● Available records

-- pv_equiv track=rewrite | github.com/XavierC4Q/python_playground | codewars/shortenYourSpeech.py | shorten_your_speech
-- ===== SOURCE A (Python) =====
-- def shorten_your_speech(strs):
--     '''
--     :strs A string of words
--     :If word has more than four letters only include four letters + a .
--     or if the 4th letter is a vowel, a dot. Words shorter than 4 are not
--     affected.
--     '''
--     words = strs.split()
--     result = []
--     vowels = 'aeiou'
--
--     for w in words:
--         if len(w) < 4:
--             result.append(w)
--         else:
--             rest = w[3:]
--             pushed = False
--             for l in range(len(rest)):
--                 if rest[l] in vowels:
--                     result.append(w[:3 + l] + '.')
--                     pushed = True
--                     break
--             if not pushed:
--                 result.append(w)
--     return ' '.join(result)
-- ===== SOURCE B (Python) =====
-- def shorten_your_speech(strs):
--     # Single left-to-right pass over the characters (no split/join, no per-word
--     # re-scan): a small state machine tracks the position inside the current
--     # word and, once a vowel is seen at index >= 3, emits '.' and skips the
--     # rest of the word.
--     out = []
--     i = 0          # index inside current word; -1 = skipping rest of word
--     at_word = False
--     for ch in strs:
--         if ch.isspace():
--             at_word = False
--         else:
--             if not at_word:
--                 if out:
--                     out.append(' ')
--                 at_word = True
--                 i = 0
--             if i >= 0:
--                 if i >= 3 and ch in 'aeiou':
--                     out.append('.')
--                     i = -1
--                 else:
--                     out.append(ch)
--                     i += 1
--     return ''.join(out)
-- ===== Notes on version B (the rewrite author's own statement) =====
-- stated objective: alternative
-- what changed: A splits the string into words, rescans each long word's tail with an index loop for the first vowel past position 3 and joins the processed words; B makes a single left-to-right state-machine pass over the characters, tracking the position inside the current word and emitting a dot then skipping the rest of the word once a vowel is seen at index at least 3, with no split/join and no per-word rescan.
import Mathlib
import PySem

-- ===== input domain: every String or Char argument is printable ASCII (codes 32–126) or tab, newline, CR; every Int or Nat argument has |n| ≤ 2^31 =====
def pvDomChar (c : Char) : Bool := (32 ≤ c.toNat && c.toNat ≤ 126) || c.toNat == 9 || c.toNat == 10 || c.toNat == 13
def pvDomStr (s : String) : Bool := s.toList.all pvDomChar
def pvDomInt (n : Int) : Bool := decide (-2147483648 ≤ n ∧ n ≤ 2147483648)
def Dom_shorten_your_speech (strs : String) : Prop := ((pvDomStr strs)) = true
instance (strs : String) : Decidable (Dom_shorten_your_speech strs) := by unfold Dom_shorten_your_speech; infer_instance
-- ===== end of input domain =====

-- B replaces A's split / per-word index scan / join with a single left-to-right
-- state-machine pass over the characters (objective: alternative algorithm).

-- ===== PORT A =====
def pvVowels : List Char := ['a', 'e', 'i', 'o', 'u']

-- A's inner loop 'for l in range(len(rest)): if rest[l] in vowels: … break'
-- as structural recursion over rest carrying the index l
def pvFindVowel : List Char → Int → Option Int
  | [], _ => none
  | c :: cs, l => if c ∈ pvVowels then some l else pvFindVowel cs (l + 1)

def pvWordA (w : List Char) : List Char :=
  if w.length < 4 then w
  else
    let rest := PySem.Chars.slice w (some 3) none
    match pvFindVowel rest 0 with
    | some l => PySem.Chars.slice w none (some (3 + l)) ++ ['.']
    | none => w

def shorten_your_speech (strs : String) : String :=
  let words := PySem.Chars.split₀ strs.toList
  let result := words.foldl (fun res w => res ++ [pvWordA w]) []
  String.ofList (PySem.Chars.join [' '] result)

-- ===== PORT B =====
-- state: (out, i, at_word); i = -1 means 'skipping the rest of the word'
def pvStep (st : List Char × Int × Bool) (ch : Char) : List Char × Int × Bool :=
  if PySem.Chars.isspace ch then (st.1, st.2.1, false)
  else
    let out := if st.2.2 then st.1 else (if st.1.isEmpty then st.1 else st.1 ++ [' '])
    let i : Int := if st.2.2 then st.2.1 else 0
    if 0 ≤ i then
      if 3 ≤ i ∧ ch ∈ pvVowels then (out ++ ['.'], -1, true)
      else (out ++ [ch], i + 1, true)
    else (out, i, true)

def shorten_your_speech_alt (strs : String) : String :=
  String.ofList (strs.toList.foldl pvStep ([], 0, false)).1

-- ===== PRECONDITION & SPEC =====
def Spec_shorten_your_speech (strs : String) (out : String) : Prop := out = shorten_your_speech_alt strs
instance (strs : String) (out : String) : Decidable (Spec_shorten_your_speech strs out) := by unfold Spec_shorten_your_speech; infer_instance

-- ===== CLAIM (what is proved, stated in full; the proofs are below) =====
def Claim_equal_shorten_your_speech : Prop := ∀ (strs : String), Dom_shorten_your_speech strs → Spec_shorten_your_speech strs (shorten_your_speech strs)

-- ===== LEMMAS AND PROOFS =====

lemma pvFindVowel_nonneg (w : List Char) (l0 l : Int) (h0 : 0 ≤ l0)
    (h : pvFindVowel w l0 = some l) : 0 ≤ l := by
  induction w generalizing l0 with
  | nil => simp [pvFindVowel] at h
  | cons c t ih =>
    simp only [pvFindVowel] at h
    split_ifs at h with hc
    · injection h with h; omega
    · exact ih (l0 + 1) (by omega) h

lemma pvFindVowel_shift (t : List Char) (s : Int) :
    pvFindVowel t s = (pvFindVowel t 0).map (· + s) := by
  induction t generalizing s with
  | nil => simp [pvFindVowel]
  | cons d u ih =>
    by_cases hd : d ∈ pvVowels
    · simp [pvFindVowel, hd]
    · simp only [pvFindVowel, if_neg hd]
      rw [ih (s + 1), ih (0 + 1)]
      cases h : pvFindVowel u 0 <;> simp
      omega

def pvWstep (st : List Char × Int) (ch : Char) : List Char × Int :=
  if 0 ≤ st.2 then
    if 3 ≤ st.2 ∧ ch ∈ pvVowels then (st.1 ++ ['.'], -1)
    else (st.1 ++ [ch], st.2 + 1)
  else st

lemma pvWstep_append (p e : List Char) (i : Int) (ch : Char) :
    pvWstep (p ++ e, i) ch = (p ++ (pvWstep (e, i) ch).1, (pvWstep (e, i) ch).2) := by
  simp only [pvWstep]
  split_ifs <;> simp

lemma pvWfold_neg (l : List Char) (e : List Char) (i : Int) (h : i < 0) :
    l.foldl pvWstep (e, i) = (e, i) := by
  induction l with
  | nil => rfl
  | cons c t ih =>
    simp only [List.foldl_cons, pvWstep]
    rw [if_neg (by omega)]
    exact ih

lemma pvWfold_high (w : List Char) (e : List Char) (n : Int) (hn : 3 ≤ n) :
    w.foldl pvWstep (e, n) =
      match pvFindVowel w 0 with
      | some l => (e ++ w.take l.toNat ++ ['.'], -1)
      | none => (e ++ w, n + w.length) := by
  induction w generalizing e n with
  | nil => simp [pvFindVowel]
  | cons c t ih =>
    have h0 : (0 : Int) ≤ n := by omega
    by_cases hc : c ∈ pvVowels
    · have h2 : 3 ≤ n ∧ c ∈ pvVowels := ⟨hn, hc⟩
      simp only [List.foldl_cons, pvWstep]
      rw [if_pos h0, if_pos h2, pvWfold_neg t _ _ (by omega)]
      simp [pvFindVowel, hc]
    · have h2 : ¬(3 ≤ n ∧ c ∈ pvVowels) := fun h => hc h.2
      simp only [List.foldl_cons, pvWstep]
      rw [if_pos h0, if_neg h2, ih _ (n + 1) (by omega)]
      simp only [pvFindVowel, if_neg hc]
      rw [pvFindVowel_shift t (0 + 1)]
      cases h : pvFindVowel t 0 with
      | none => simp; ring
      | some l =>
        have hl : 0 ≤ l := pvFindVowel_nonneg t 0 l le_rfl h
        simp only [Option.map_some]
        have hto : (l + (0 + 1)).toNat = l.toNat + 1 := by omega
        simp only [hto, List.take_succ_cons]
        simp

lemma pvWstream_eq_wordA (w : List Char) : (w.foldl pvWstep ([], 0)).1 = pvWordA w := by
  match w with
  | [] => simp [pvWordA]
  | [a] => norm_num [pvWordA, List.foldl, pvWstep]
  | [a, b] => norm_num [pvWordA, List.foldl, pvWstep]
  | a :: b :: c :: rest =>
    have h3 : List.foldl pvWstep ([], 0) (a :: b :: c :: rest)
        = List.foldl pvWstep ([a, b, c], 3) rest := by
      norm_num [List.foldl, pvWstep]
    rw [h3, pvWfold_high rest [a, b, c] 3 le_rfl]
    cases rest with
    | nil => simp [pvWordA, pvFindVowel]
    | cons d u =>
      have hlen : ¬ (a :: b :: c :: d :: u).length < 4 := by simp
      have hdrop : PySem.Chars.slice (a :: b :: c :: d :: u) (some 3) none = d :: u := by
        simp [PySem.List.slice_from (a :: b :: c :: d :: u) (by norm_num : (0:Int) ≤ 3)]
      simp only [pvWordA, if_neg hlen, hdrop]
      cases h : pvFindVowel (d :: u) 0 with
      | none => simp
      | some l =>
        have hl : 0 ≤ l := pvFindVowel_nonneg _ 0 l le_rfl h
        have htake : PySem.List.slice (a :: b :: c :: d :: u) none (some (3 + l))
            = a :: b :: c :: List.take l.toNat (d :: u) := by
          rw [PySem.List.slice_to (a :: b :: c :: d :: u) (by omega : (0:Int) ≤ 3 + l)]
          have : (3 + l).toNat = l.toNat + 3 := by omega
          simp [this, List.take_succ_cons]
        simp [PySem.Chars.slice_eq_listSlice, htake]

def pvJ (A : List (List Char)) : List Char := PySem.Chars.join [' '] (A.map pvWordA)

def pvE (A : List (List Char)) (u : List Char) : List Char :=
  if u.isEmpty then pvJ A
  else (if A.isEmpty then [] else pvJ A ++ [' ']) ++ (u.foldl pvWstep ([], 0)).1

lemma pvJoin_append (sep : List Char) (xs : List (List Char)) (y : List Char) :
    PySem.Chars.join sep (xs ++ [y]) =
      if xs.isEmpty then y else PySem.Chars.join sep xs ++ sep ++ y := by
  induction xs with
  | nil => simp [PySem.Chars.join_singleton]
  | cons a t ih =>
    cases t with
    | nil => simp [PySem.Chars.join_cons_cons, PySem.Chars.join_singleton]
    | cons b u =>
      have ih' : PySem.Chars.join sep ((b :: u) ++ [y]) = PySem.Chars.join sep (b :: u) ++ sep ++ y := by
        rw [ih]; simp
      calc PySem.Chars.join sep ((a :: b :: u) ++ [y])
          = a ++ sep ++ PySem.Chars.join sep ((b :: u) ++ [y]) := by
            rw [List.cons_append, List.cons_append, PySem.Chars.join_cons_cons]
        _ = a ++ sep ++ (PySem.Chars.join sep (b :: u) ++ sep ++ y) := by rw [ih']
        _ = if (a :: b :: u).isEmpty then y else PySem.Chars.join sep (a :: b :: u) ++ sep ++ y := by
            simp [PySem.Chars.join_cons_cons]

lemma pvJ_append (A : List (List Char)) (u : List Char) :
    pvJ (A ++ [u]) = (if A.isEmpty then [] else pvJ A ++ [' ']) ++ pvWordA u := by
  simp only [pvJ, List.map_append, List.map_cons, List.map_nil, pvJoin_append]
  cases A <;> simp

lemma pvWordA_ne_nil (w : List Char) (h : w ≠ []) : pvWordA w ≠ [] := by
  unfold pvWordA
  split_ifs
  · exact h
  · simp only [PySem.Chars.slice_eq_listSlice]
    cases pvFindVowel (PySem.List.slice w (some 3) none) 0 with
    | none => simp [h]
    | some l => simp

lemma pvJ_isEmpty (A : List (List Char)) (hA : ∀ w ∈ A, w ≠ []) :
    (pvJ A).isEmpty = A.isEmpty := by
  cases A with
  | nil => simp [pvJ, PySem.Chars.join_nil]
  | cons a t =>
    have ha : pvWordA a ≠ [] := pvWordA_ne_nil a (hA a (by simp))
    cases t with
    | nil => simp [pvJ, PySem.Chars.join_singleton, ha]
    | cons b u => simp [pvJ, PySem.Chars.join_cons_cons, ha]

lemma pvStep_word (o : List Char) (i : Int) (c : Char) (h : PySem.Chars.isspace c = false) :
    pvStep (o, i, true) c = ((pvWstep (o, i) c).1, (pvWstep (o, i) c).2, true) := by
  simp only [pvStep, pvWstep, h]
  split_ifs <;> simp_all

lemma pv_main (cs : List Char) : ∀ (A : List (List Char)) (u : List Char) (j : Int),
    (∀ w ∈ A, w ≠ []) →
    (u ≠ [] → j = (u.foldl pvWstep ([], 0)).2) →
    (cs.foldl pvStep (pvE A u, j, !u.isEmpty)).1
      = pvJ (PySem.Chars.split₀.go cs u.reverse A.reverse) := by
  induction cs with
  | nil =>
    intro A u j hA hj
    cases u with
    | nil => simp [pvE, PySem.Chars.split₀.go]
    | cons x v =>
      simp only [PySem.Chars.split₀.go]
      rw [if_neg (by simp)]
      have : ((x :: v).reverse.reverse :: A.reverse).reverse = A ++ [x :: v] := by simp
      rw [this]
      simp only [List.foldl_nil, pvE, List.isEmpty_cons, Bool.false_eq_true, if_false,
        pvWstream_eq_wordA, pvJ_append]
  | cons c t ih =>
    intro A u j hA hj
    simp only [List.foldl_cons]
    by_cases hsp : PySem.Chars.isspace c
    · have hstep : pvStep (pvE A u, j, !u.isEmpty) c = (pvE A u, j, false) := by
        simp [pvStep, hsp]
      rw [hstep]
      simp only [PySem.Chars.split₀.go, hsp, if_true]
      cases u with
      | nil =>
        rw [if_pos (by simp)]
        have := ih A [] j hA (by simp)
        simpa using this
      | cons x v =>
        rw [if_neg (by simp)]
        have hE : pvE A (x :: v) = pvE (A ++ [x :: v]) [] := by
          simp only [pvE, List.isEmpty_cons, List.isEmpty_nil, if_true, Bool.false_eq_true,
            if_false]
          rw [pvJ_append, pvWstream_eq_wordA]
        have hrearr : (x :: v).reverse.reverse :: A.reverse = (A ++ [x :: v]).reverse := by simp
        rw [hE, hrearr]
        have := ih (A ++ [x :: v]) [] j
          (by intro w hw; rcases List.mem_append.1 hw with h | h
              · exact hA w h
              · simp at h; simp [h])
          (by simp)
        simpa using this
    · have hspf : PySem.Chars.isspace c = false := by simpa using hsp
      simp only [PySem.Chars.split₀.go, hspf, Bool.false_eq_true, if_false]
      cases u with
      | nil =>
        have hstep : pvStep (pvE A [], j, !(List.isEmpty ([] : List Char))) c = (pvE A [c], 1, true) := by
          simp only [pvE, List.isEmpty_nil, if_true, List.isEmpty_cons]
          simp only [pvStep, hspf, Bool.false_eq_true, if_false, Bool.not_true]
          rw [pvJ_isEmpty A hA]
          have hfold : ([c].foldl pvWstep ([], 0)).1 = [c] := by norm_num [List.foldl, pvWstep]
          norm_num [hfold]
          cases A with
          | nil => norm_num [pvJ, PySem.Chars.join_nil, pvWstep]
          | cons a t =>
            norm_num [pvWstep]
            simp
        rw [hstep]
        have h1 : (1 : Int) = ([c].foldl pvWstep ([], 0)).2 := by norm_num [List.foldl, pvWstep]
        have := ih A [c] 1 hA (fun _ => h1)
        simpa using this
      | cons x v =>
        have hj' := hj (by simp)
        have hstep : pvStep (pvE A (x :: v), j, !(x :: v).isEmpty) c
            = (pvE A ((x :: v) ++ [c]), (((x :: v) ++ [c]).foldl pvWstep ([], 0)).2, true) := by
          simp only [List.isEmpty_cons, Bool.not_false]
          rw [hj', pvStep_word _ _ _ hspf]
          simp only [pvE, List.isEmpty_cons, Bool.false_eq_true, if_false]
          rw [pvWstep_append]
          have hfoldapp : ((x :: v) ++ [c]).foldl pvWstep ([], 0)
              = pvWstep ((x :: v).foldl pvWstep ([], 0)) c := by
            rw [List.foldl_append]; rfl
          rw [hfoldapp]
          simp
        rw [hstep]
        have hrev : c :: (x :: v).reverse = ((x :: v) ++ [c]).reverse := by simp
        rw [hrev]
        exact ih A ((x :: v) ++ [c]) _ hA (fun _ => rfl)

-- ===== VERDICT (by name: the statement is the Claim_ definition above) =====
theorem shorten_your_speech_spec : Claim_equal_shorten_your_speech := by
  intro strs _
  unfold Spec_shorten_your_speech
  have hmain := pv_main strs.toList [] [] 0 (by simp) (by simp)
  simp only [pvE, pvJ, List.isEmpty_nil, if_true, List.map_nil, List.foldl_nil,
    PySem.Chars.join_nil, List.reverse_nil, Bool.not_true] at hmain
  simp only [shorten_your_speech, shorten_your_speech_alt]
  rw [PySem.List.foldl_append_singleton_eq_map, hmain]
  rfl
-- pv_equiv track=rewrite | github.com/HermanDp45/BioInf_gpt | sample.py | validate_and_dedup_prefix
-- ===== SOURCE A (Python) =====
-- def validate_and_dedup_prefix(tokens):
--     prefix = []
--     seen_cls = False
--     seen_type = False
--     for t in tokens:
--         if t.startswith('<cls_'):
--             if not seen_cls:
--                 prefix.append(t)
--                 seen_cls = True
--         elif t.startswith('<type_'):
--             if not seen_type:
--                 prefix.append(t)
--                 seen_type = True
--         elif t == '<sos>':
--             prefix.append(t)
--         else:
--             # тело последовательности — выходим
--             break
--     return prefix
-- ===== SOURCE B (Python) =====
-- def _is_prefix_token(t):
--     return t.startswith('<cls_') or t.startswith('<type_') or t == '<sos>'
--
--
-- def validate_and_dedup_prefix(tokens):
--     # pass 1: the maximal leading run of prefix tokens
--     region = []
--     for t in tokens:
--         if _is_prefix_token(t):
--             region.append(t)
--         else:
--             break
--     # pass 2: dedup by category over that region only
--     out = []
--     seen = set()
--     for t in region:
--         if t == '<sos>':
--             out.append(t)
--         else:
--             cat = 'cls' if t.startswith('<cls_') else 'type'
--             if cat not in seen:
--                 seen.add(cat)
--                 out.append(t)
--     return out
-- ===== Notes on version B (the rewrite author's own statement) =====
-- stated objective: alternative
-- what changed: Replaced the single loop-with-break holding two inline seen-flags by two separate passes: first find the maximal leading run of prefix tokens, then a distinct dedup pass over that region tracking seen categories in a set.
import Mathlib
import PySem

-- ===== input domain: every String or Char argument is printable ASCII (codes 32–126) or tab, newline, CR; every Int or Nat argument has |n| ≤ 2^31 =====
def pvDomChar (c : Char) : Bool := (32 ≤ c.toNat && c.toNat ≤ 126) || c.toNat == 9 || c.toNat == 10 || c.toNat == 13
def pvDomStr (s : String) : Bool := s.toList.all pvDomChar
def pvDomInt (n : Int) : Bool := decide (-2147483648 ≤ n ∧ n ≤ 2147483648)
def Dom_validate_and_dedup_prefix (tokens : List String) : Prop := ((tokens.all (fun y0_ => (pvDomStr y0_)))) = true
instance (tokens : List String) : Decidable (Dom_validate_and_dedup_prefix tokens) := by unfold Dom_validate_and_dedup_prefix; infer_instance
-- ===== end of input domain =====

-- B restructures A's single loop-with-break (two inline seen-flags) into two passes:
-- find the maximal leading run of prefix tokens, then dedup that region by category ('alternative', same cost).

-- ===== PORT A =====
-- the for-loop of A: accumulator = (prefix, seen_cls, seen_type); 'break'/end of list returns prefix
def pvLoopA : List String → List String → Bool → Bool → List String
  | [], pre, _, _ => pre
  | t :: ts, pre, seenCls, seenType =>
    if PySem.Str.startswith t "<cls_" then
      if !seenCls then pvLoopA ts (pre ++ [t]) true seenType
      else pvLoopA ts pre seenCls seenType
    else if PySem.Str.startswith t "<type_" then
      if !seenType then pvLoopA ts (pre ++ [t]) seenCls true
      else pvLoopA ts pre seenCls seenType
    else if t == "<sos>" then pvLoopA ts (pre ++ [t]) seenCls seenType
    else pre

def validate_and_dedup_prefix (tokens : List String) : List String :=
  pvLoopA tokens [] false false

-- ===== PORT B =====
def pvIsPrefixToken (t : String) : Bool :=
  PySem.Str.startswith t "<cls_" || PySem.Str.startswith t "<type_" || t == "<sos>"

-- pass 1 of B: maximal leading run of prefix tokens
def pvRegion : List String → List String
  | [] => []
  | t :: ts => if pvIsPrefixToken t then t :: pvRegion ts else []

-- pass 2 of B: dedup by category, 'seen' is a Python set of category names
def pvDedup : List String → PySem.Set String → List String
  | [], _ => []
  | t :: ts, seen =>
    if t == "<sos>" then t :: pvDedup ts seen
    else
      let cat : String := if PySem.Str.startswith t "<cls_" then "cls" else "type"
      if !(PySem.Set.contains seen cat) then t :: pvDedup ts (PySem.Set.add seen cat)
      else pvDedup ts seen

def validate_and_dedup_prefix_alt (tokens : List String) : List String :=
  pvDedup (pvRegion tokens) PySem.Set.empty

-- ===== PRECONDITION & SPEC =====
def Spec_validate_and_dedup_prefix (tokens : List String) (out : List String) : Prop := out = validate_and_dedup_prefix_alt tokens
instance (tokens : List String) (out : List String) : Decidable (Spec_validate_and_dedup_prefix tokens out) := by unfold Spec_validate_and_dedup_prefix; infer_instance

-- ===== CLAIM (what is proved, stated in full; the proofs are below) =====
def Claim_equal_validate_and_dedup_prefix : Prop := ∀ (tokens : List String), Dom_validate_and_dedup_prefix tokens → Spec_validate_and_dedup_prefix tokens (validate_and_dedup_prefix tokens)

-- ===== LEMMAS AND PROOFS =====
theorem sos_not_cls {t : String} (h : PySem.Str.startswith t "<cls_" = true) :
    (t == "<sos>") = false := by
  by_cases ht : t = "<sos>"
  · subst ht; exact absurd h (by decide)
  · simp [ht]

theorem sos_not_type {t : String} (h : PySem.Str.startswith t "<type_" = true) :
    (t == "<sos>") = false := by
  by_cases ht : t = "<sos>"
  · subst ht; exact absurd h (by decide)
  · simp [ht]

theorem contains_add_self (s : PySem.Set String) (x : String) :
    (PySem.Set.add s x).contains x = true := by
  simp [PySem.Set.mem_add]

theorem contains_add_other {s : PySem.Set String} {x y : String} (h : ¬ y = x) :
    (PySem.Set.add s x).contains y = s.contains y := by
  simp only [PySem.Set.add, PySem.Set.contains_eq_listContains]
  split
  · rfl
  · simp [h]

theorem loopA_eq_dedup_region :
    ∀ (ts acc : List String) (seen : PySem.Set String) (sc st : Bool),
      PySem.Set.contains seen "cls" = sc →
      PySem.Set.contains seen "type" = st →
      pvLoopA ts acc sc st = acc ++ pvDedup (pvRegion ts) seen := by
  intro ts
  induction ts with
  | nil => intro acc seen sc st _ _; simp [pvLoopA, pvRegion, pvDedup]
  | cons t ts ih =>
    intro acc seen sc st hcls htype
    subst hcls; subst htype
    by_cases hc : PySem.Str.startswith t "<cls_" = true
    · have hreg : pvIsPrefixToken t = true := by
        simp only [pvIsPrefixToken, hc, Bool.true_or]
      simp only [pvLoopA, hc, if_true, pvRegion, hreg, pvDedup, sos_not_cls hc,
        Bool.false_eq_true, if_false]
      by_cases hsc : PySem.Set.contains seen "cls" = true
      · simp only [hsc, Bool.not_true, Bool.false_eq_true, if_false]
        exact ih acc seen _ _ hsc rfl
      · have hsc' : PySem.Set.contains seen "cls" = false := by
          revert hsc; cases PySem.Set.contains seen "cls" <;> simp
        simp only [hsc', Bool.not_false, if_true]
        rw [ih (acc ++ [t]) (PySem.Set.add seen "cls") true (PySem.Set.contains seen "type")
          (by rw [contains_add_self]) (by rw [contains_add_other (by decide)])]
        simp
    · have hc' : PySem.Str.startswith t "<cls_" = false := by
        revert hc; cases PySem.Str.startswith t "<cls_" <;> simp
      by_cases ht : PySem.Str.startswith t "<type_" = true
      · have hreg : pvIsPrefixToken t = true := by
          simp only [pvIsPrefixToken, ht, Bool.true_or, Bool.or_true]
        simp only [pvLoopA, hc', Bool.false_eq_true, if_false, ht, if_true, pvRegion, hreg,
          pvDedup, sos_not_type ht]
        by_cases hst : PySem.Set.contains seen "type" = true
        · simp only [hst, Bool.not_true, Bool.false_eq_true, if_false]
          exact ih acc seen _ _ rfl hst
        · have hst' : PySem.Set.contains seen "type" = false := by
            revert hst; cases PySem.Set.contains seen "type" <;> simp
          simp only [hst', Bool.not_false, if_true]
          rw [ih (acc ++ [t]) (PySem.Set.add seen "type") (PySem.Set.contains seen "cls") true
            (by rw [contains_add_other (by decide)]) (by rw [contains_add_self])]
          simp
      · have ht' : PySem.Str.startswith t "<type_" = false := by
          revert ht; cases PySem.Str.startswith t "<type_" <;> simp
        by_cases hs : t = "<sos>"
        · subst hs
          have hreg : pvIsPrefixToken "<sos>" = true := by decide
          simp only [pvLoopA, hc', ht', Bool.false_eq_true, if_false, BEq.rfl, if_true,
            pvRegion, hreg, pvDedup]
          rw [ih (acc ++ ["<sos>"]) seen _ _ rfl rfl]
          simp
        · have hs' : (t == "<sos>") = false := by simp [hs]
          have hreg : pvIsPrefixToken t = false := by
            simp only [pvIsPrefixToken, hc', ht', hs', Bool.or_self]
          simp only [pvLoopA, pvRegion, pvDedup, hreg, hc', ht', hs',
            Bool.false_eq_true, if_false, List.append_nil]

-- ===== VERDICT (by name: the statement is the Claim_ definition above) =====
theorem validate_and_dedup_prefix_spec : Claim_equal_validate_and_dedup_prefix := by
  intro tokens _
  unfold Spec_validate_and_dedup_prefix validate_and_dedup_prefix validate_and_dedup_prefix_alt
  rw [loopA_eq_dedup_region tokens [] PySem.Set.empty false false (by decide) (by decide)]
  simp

● About this exercise
The expected response is the material above given again line by line, from its first line to the line holding "letters + a .", inclusive.

● Solution for this task
-- pv_equiv track=rewrite | github.com/XavierC4Q/python_playground | codewars/shortenYourSpeech.py | shorten_your_speech
-- ===== SOURCE A (Python) =====
-- def shorten_your_speech(strs):
--     '''
--     :strs A string of words
--     :If word has more than four letters only include four letters + a .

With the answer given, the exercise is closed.